Ask HN: How does web.whatsapp.com work? - vander_elst

It looks like a dirty hack, but works quite nicely.
However, I couldn&#x27;t figure out how the webapp works:
why do I have to scan a QR code?
why does the mobile application has to be connected to the internet the whole time?
what kind of communication is happening?
is there any speculation about that?
======
hasenj
This is only a guess. Mere speculation.

Perhaps the QR scanning connects the phone and the browser via some token
stored somewhere and used to both authenticate and send/receive messages.

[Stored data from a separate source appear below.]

-- pv_equiv track=rewrite | github.com/kittykg/pyvent-of-code | 2023/day07.py | convert_card
-- ===== SOURCE A (Python) =====
-- def convert_card(hand: str) -> str:
--     # J is a wild card now
--     if "J" not in hand:
--         return hand
--
--     sorted_cards = sorted(
--         [(hand.count(card), card) for card in set(hand) if card != "J"]
--     )
--     if len(sorted_cards) == 0:
--         # All Js
--         return hand
--
--     _, max_card = sorted_cards[-1]
--     return hand.replace("J", max_card)
-- ===== SOURCE B (Python) =====
-- def convert_card(hand: str) -> str:
--     # J is a wild card now
--     if "J" not in hand:
--         return hand
--
--     # single running-max scan over the distinct cards instead of build-sort-index
--     best = None
--     for card in set(hand):
--         if card == "J":
--             continue
--         if best is None or (hand.count(card), card) > (hand.count(best), best):
--             best = card
--
--     if best is None:
--         # All Js
--         return hand
--
--     return hand.replace("J", best)
-- ===== Notes on version B (the rewrite author's own statement) =====
-- stated objective: simpler
-- what changed: Replaces building a list of (count, card) pairs, sorting it and indexing the last element by a single running-max scan over the distinct cards with the same (count, card) tie-break.
import Mathlib
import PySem

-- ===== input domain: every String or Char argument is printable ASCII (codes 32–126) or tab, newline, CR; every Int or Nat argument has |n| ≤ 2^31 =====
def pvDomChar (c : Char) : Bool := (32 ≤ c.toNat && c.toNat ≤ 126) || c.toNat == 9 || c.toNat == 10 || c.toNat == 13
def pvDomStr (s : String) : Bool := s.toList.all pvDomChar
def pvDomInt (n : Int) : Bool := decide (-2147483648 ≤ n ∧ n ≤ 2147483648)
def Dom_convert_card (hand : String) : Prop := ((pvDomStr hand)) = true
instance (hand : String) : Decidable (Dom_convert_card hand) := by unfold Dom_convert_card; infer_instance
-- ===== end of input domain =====

-- B replaces A's build-pairs/sort/take-last by a single running-max scan over the distinct cards (objective: simpler).

-- ===== PORT A =====
def convert_card (hand : String) : String :=
  if ¬ PySem.Str.isIn "J" hand then hand
  else
    let sorted_cards := PySem.List.sorted2
      (((PySem.Set.ofList hand.toList).filter (fun card => card != 'J')).map
        (fun card => (((PySem.Str.count hand (String.ofList [card]) : Nat) : Int), card)))
      (fun p => p.1) (fun p => p.2)
    if sorted_cards.length = 0 then hand
    else
      let max_card := (PySem.List.pyGetD sorted_cards (-1) (0, 'J')).2
      PySem.Str.replace hand "J" (String.ofList [max_card])

-- ===== PORT B =====
def convert_card_alt (hand : String) : String :=
  if ¬ PySem.Str.isIn "J" hand then hand
  else
    let best := (PySem.Set.ofList hand.toList).foldl
      (fun (best : Option Char) card =>
        if card == 'J' then best
        else
          match best with
          | none => some card
          | some b =>
            if ((PySem.Str.count hand (String.ofList [card]) : Nat) : Int) > ((PySem.Str.count hand (String.ofList [b]) : Nat) : Int)
                ∨ (((PySem.Str.count hand (String.ofList [card]) : Nat) : Int) = ((PySem.Str.count hand (String.ofList [b]) : Nat) : Int) ∧ b < card)
            then some card else some b) none
    match best with
    | none => hand
    | some b => PySem.Str.replace hand "J" (String.ofList [b])

-- ===== PRECONDITION & SPEC =====
def Spec_convert_card (hand : String) (out : String) : Prop := out = convert_card_alt hand
instance (hand : String) (out : String) : Decidable (Spec_convert_card hand out) := by unfold Spec_convert_card; infer_instance

-- ===== CLAIM (what is proved, stated in full; the proofs are below) =====
def Claim_equal_convert_card : Prop := ∀ (hand : String), Dom_convert_card hand → Spec_convert_card hand (convert_card hand)


-- ===== LEMMAS AND PROOFS =====

-- the tuple order (k a, a) ≤ (k b, b), lexicographically
def pvLe (k : Char → Int) (a b : Char) : Prop := k a < k b ∨ (k a = k b ∧ a ≤ b)

theorem pvLe_refl (k : Char → Int) (a : Char) : pvLe k a a := Or.inr ⟨rfl, le_refl a⟩

theorem pvLe_trans (k : Char → Int) {a b c : Char} (h1 : pvLe k a b) (h2 : pvLe k b c) : pvLe k a c := by
  rcases h1 with h1 | ⟨h1, h1'⟩ <;> rcases h2 with h2 | ⟨h2, h2'⟩
  · exact Or.inl (by omega)
  · exact Or.inl (by omega)
  · exact Or.inl (by omega)
  · exact Or.inr ⟨by omega, le_trans h1' h2'⟩

theorem pvLe_antisymm (k : Char → Int) {a b : Char} (h1 : pvLe k a b) (h2 : pvLe k b a) : a = b := by
  rcases h1 with h1 | ⟨h1, h1'⟩ <;> rcases h2 with h2 | ⟨h2, h2'⟩
  · omega
  · omega
  · omega
  · exact le_antisymm h1' h2'

-- B's running-max loop (after the J-filter is pulled out) computes a pvLe-maximum
theorem pv_fold_max (k : Char → Int) :
    ∀ (cs : List Char) (b0 : Char),
      ∃ m, cs.foldl (fun (best : Option Char) card =>
          match best with
          | none => some card
          | some b => if k card > k b ∨ (k card = k b ∧ b < card) then some card else some b)
        (some b0) = some m ∧ (m = b0 ∨ m ∈ cs) ∧ pvLe k b0 m ∧ ∀ c ∈ cs, pvLe k c m := by
  intro cs
  induction cs with
  | nil => exact fun b0 => ⟨b0, rfl, Or.inl rfl, pvLe_refl k b0, by simp⟩
  | cons c cs ih =>
    intro b0
    by_cases h : k c > k b0 ∨ (k c = k b0 ∧ b0 < c)
    · obtain ⟨m, hm, hmem, hle, hall⟩ := ih c
      refine ⟨m, ?_, ?_, ?_, ?_⟩
      · simpa [List.foldl_cons, if_pos h] using hm
      · rcases hmem with rfl | hmem
        · exact Or.inr (List.mem_cons_self)
        · exact Or.inr (List.mem_cons_of_mem _ hmem)
      · have hb0c : pvLe k b0 c := by
          rcases h with h | ⟨h, h'⟩
          · exact Or.inl (by omega)
          · exact Or.inr ⟨by omega, le_of_lt h'⟩
        exact pvLe_trans k hb0c hle
      · intro c' hc'
        rcases List.mem_cons.mp hc' with rfl | hc'
        · exact hle
        · exact hall c' hc'
    · obtain ⟨m, hm, hmem, hle, hall⟩ := ih b0
      refine ⟨m, ?_, ?_, ?_, ?_⟩
      · simpa [List.foldl_cons, if_neg h] using hm
      · rcases hmem with rfl | hmem
        · exact Or.inl rfl
        · exact Or.inr (List.mem_cons_of_mem _ hmem)
      · exact hle
      · intro c' hc'
        rcases List.mem_cons.mp hc' with rfl | hc'
        · have hcb0 : pvLe k c' b0 := by
            rcases lt_trichotomy (k c') (k b0) with h1 | h1 | h1
            · exact Or.inl h1
            · exact Or.inr ⟨h1, not_lt.mp (fun hb => h (Or.inr ⟨h1, hb⟩))⟩
            · exact absurd (Or.inl h1) h
          exact pvLe_trans k hcb0 hle
        · exact hall c' hc'

-- sorting the (count, card) pairs IS sorting by the lexicographic order on Int × Char
theorem pv_sorted2_eq_sorted_lex (xs : List (Int × Char)) :
    PySem.List.sorted2 xs (fun p => p.1) (fun p => p.2) =
      PySem.List.sorted xs (fun p => toLex p) := by
  rw [PySem.List.sorted_eq_foldl_insertBy]
  show List.foldl (fun acc x => PySem.List.insertBy
        (fun a b => decide (a.1 < b.1) || (!decide (b.1 < a.1) && decide (a.2 < b.2))) x acc) [] xs
      = List.foldl (fun acc x => PySem.List.insertBy
        (fun a b => decide (toLex a < toLex b)) x acc) [] xs
  have hfun : (fun (a b : Int × Char) => decide (a.1 < b.1) || (!decide (b.1 < a.1) && decide (a.2 < b.2)))
      = (fun (a b : Int × Char) => decide (toLex a < toLex b)) := by
    funext a b
    by_cases h1 : a.1 < b.1 <;> by_cases h2 : b.1 < a.1 <;> by_cases h3 : a.2 < b.2 <;>
      simp [Prod.Lex.lt_iff, h1, h2, h3] <;> omega
  rw [hfun]

-- in a Pairwise-ordered list, every element is the last one or related to it
theorem pv_pairwise_getLast {α : Type} {R : α → α → Prop} {l : List α}
    (hp : l.Pairwise R) (h : l ≠ []) :
    ∀ x ∈ l, x = l.getLast h ∨ R x (l.getLast h) := by
  intro x hx
  obtain ⟨i, hi, hix⟩ := List.getElem_of_mem hx
  rw [List.getLast_eq_getElem]
  rcases Nat.lt_or_ge i (l.length - 1) with h' | h'
  · right
    rw [← hix]
    exact (List.pairwise_iff_getElem.mp hp) i (l.length - 1) hi (by omega) h'
  · left
    rw [← hix]
    congr 1
    omega

-- ===== VERDICT (by name: the statement is the Claim_ definition above) =====
theorem convert_card_spec : Claim_equal_convert_card := by
  intro hand _dom
  unfold Spec_convert_card convert_card convert_card_alt
  by_cases hJ : PySem.Str.isIn "J" hand = true
  · simp only [hJ, not_true_eq_false, if_false]
    set k : Char → Int := fun c => ((PySem.Str.count hand (String.ofList [c]) : Nat) : Int) with hk
    set cs : List Char := (PySem.Set.ofList hand.toList).filter (fun card => card != 'J') with hcs
    set pairs : List (Int × Char) := cs.map (fun card => (k card, card)) with hpairs
    -- B's guarded fold over the set = the unguarded fold over cs
    have hfoldB : (PySem.Set.ofList hand.toList).foldl
        (fun (best : Option Char) card =>
          if card == 'J' then best
          else match best with
            | none => some card
            | some b => if k card > k b ∨ (k card = k b ∧ b < card) then some card else some b) none
        = cs.foldl (fun (best : Option Char) card =>
            match best with
            | none => some card
            | some b => if k card > k b ∨ (k card = k b ∧ b < card) then some card else some b) none := by
      rw [hcs, List.foldl_filter]
      congr 1
      funext b c
      by_cases h : c = 'J' <;> simp [h]
    rw [hfoldB]
    cases hcs' : cs with
    | nil =>
      have h0 : PySem.List.sorted2 (([] : List (Int × Char))) (fun p => p.1) (fun p => p.2) = [] := rfl
      simp [hpairs, hcs', h0]
    | cons c0 cs' =>
      -- B side: the fold produces a pvLe-maximum m of cs
      obtain ⟨m, hm, hmem, hle0, hall⟩ := pv_fold_max k cs' c0
      have hfold2 : (c0 :: cs').foldl (fun (best : Option Char) card =>
          match best with
          | none => some card
          | some b => if k card > k b ∨ (k card = k b ∧ b < card) then some card else some b) none
          = some m := by
        rw [List.foldl_cons]
        exact hm
      have hmcs : m ∈ cs := by
        rw [hcs']
        rcases hmem with rfl | hmem
        · exact List.mem_cons_self
        · exact List.mem_cons_of_mem _ hmem
      have hallcs : ∀ c ∈ cs, pvLe k c m := by
        intro c hc
        rw [hcs'] at hc
        rcases List.mem_cons.mp hc with rfl | hc
        · exact hle0
        · exact hall c hc
      rw [hfold2]
      -- A side
      have hsc : PySem.List.sorted2 pairs (fun p => p.1) (fun p => p.2) =
          PySem.List.sorted pairs (fun p => toLex p) := pv_sorted2_eq_sorted_lex pairs
      set sc := PySem.List.sorted pairs (fun p => toLex p) with hscdef
      have hperm : sc.Perm pairs := PySem.List.sorted_perm pairs _ false
      have hscne : sc ≠ [] := by
        intro h0
        have hlen := hperm.length_eq
        rw [h0, hpairs, hcs'] at hlen
        simp at hlen
      have hlen : ¬ sc.length = 0 := fun h0 => hscne (List.eq_nil_of_length_eq_zero h0)
      -- the last element of sc
      have hlmem : sc.getLast hscne ∈ pairs := hperm.mem_iff.mp (List.getLast_mem hscne)
      obtain ⟨cl, hclmem, hcl⟩ := List.mem_map.mp (by rw [hpairs] at hlmem; exact hlmem)
      have hpw := PySem.List.sorted_pairwise pairs (fun p : Int × Char => toLex p)
      have hmax : ∀ c ∈ cs, pvLe k c cl := by
        intro c hc
        have hpin : (k c, c) ∈ sc := hperm.mem_iff.mpr (by rw [hpairs]; exact List.mem_map.mpr ⟨c, hc, rfl⟩)
        rcases pv_pairwise_getLast hpw hscne _ hpin with heq | hrel
        · rw [← hcl] at heq
          have hccl : c = cl := by
            have h2 := congrArg Prod.snd heq
            simpa using h2
          rw [hccl]; exact pvLe_refl k cl
        · rw [← hcl] at hrel
          rcases Prod.Lex.le_iff.mp hrel with h | ⟨h, h'⟩
          · exact Or.inl h
          · exact Or.inr ⟨h, h'⟩
      -- the two maxima coincide
      have hmcl : m = cl := pvLe_antisymm k (hmax m hmcs) (hallcs cl hclmem)
      rw [hsc, if_neg hlen, PySem.List.pyGetD_neg_one sc (0, 'J') hscne, ← hcl, hmcl]
  · rw [if_pos hJ, if_pos hJ]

Think of the "token" as a channel. Phone sends all messages to that channel.
Browser gets messages from the channel.

This is obviously not the whole picture. For example, the web app can scroll
back and "load" previous messages.

It's weird though. Why would they go through such a router? It would make a
lot more sense to just use the QR scanning to authenticate, and then let the
browser receive messages in the same way that the phone app does: directly
from the server(s).

------
pducks32
(Note: I have an iPhone and so can't test it myself, but I can read the client
js code) My guess is that they are routed through the phone. That's certainly
something that Apple would have a hard time allowing which might explain the
android onlyness. They are clearly using WebSockets and the phone receives
messages but only in so far as the phone. For a E2E encryption they would have
to routed through the phone, which it seems they are from the look of their
code. Again only guessing, someone should packet sniff it and lmk.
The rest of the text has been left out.